Compare this to simpler exponential decay, like cutting an amount by half repeatedly:

• Our term involves a complex exponent \(\ln n \, \ln(\ln n)\), with both logarithmic terms increasing with \(n\).
• The rapid growth of this exponent means the base of the exponent, \(e\), will shrink the term to practically zero very quickly.

This decay is sharper than standard exponential decreases, such as mere powers of \(n\), meaning these series terms vanish far faster than expected in typical cases. This behavior underpins why assembling these terms results in clarity about overall convergence, thanks to how swiftly they get negligible.

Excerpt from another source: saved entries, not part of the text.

-- pv_equiv track=rewrite | github.com/matteokfg/Cifra_inclinada | python_code/criptografa_cifra_inclinada.py | falsos_underlines_String
-- ===== SOURCE A (Python) =====
-- def falsos_underlines_String(string, numberOfRows):
--     """Adiciona os falsos underlines na string.
--
--     Parametros:
--     string -- frase que vai ser modificada com underlines extras, que nao estavam na inicial.
--     numberOfRows -- inteiro com a quantidade de linhas.
--
--     Retorna:
--     string -- frase modificada.
--     bool -- se for necessario modificar, sera False. Se nao foi, True.
--     """
--
--     if (len(string) % numberOfRows == 0):
--         booleano = True
--     else:
--         while len(string) % numberOfRows != 0: # coloca underlines no final da string para que o tamanho fique divisivel pelo numero de linhas
--             string.append("_")
--         booleano = False
--     return string, booleano
-- ===== SOURCE B (Python) =====
-- def falsos_underlines_String(string, numberOfRows):
--     pad = (-len(string)) % abs(numberOfRows)
--     if pad:
--         string.extend(["_"] * pad)
--     return string, pad == 0
-- ===== Notes on version B (the rewrite author's own statement) =====
-- stated objective: idiomatic
-- what changed: Replaces the one-append-per-iteration while loop (with a modulus recomputed each pass) by a closed-form pad count (-len) % abs(numberOfRows) and a single extend.
import Mathlib
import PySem

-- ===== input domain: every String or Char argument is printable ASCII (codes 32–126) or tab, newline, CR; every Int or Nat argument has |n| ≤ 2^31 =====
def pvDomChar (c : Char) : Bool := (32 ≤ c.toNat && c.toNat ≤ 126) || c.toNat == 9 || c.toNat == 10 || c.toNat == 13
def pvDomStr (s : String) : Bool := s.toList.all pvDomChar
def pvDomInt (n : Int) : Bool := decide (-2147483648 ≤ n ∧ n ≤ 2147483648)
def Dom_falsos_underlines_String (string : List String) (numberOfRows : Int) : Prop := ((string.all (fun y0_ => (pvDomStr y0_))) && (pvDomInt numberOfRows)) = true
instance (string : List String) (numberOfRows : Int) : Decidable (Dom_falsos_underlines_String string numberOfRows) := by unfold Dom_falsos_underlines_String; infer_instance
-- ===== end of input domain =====

-- B replaces A's append-one-underscore-at-a-time while loop by a closed-form pad count and a
-- single extend; both Pythons mutate the argument list in place, and the equivalence proved
-- here is about the returned (list, bool) pair.

-- ===== PORT A =====
-- A's while loop; the fuel numberOfRows.natAbs is a totality guard only (the loop appends at
-- most |numberOfRows| - 1 underscores before the length becomes divisible).
def pyWhilePad (fuel : Nat) (s : List String) (numberOfRows : Int) : List String :=
  match fuel with
  | 0 => s
  | f + 1 =>
      if PySem.Int.mod (s.length : Int) numberOfRows ≠ 0 then
        pyWhilePad f (s ++ ["_"]) numberOfRows
      else s

def falsos_underlines_String (string : List String) (numberOfRows : Int) : List String × Bool :=
  if PySem.Int.mod (string.length : Int) numberOfRows = 0 then
    (string, true)
  else
    (pyWhilePad numberOfRows.natAbs string numberOfRows, false)

-- ===== PORT B =====
def falsos_underlines_String_alt (string : List String) (numberOfRows : Int) : List String × Bool :=
  let pad := PySem.Int.mod (-(string.length : Int)) (numberOfRows.natAbs : Int)
  ((if pad ≠ 0 then string ++ List.replicate pad.toNat "_" else string), pad == 0)

-- ===== PRECONDITION & SPEC =====
-- Pre_ excludes only numberOfRows = 0, on which Python A raises ZeroDivisionError.
def Pre_falsos_underlines_String (string : List String) (numberOfRows : Int) : Prop :=
  numberOfRows ≠ 0
instance (string : List String) (numberOfRows : Int) : Decidable (Pre_falsos_underlines_String string numberOfRows) := by unfold Pre_falsos_underlines_String; infer_instance

def pvWitness_falsos_underlines_String : List String × Int := (["a", "b", "c"], 2)

def Spec_falsos_underlines_String (string : List String) (numberOfRows : Int) (out : List String × Bool) : Prop := out = falsos_underlines_String_alt string numberOfRows
instance (string : List String) (numberOfRows : Int) (out : List String × Bool) : Decidable (Spec_falsos_underlines_String string numberOfRows out) := by unfold Spec_falsos_underlines_String; infer_instance

-- ===== CLAIM (what is proved, stated in full; the proofs are below) =====
def Claim_equal_falsos_underlines_String : Prop := ∀ (string : List String) (numberOfRows : Int), Dom_falsos_underlines_String string numberOfRows → Pre_falsos_underlines_String string numberOfRows → Spec_falsos_underlines_String string numberOfRows (falsos_underlines_String string numberOfRows)

-- ===== LEMMAS AND PROOFS =====

-- Python's `len % rows == 0` is divisibility by |rows| (PySem mod is the floor mod).
lemma pymod_zero_iff (L rows : Int) :
    PySem.Int.mod L rows = 0 ↔ ((rows.natAbs : Int) ∣ L) := by
  rw [PySem.Int.mod_eq_zero_iff_dvd, Int.natAbs_dvd]

-- The while loop appends exactly pad = (-len) mod |rows| underscores, given enough fuel.
lemma pyWhilePad_eq (rows : Int) (hrows : rows ≠ 0) :
    ∀ (f : Nat) (s : List String),
      ((-(s.length : Int)) % (rows.natAbs : Int)).toNat ≤ f →
      pyWhilePad f s rows
        = s ++ List.replicate ((-(s.length : Int)) % (rows.natAbs : Int)).toNat "_" := by
  have hk : 0 < (rows.natAbs : Int) := by
    have := Int.natAbs_pos.mpr hrows; exact_mod_cast this
  intro f
  induction f with
  | zero =>
      intro s hle
      have h0 : ((-(s.length : Int)) % (rows.natAbs : Int)).toNat = 0 := Nat.le_zero.mp hle
      simp only [pyWhilePad, h0, List.replicate_zero, List.append_nil]
  | succ f ih =>
      intro s hle
      set k : Int := (rows.natAbs : Int) with hkdef
      by_cases hdvd : k ∣ (s.length : Int)
      · -- divisible: loop condition false, and pad = 0
        have hmod0 : PySem.Int.mod (s.length : Int) rows = 0 := (pymod_zero_iff _ _).mpr hdvd
        have hpad0 : (-(s.length : Int)) % k = 0 :=
          Int.emod_eq_zero_of_dvd (Dvd.dvd.neg_right hdvd)
        simp only [pyWhilePad, hmod0, ne_eq, not_true_eq_false, if_false, hpad0,
          Int.toNat_zero, List.replicate_zero, List.append_nil]
      · -- not divisible: loop condition true; one append decreases the pad count by one
        have hmodne : PySem.Int.mod (s.length : Int) rows ≠ 0 := fun h => hdvd ((pymod_zero_iff _ _).mp h)
        have hne : (-(s.length : Int)) % k ≠ 0 := by
          intro h
          exact hdvd (Int.dvd_neg.mp (Int.dvd_of_emod_eq_zero h))
        have hnonneg : 0 ≤ (-(s.length : Int)) % k := Int.emod_nonneg _ (by omega)
        have hlt : (-(s.length : Int)) % k < k := Int.emod_lt_of_pos _ hk
        have hlen : ((s ++ ["_"]).length : Int) = (s.length : Int) + 1 := by simp
        have hstep : (-(((s ++ ["_"]).length : Int))) % k
            = (-(s.length : Int)) % k - 1 := by
          rw [hlen]
          have hq := Int.ediv_add_emod (-(s.length : Int)) k
          have h1 : (-((s.length : Int) + 1))
              = ((-(s.length : Int)) % k - 1) + k * ((-(s.length : Int)) / k) := by omega
          rw [h1, Int.add_mul_emod_self_left]
          exact Int.emod_eq_of_lt (by omega) (by omega)
        have hle' : ((-(((s ++ ["_"]).length : Int))) % k).toNat ≤ f := by
          rw [hstep]; omega
        have hrec := ih (s ++ ["_"]) hle'
        rw [hstep] at hrec
        have htoNat : ((-(s.length : Int)) % k - 1).toNat + 1
            = ((-(s.length : Int)) % k).toNat := by omega
        calc pyWhilePad (f + 1) s rows
            = pyWhilePad f (s ++ ["_"]) rows := by simp [pyWhilePad, hmodne]
          _ = s ++ ["_"] ++ List.replicate (((-(s.length : Int)) % k - 1)).toNat "_" := hrec
          _ = s ++ List.replicate ((-(s.length : Int)) % k).toNat "_" := by
              rw [List.append_assoc, ← htoNat, List.replicate_succ]
              rfl

-- ===== VERDICT (by name: the statement is the Claim_ definition above) =====
theorem falsos_underlines_String_spec : Claim_equal_falsos_underlines_String := by
  intro string numberOfRows _hdom hpre
  unfold Spec_falsos_underlines_String falsos_underlines_String falsos_underlines_String_alt
  have hk : 0 < (numberOfRows.natAbs : Int) := by
    have := Int.natAbs_pos.mpr hpre; exact_mod_cast this
  have hpadmod : PySem.Int.mod (-(string.length : Int)) (numberOfRows.natAbs : Int)
      = (-(string.length : Int)) % (numberOfRows.natAbs : Int) :=
    PySem.Int.mod_eq_emod_of_pos hk
  by_cases hdvd : (numberOfRows.natAbs : Int) ∣ (string.length : Int)
  · have hmod0 : PySem.Int.mod (string.length : Int) numberOfRows = 0 :=
      (pymod_zero_iff _ _).mpr hdvd
    have hpad0 : (-(string.length : Int)) % (numberOfRows.natAbs : Int) = 0 :=
      Int.emod_eq_zero_of_dvd (Dvd.dvd.neg_right hdvd)
    rw [if_pos hmod0]
    simp only [hpadmod, hpad0]
    simp
  · have hmodne : PySem.Int.mod (string.length : Int) numberOfRows ≠ 0 :=
      fun h => hdvd ((pymod_zero_iff _ _).mp h)
    have hpadne : (-(string.length : Int)) % (numberOfRows.natAbs : Int) ≠ 0 := by
      intro h; exact hdvd (Int.dvd_neg.mp (Int.dvd_of_emod_eq_zero h))
    have hfuel : ((-(string.length : Int)) % (numberOfRows.natAbs : Int)).toNat
        ≤ numberOfRows.natAbs := by
      have hlt : (-(string.length : Int)) % (numberOfRows.natAbs : Int)
          < (numberOfRows.natAbs : Int) := Int.emod_lt_of_pos _ hk
      have hnn : 0 ≤ (-(string.length : Int)) % (numberOfRows.natAbs : Int) :=
        Int.emod_nonneg _ (by omega)
      omega
    have hloop := pyWhilePad_eq numberOfRows hpre numberOfRows.natAbs string hfuel
    have hdvd' : ¬ numberOfRows ∣ (string.length : Int) := fun h => hdvd (Int.natAbs_dvd.mpr h)
    rw [if_neg hmodne, hloop]
    simp only [hpadmod]
    rw [if_pos hpadne]
    simp [hdvd']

A p-series is a kind of series that takes the form \(\sum \frac{1}{n^p}\) where \(p\) is a positive constant. These series are well-explored, with clear rules:

• The p-series converges if \(p > 1\).
• It diverges if \(p \leq 1\).

In our exercise, the hinted use of comparison to a p-series reflects the strategy to identify the convergence quicker. By expressing the series term in the form \(e^{-(\ln n)(\ln(\ln n))}\), it’s evident that this type of decay outpaces even \(n^{-p}\) with any \(p > 1\).
That's the brilliance of p-series. They serve as an apt litmus test for series that may not have \(1/n^p\) structures but behave similarly in growth or decay patterns. Always paying attention to these comparisons helps tackle convergence with tried-and-tested methods.

Logarithmic functions like \(\ln x\) play a critical role in analyzing our series term \(e^{-(\ln n)(\ln(\ln n))}\). These functions help capture how terms increase or decrease as \(n\) becomes very large.

• Functions of the form \(\ln n\) increase, but very slowly, indicating that even when \(n\) is astronomical, \(\ln n\) remains manageable.
• Complex logarithmic expressions like \(\ln(\ln n)\) increase even more slowly, allowing the series analysis to tackle these growths methodically.

In combination, they guide how we interpret both the exponent in decay types and the efficiency of comparison or manipulation with other series. Understanding these not-so-straightforward logarithmic behaviors becomes pivotal. They offer insights into the underlying trends of the series, amplifying our analysis with the power of logarithmic scaling.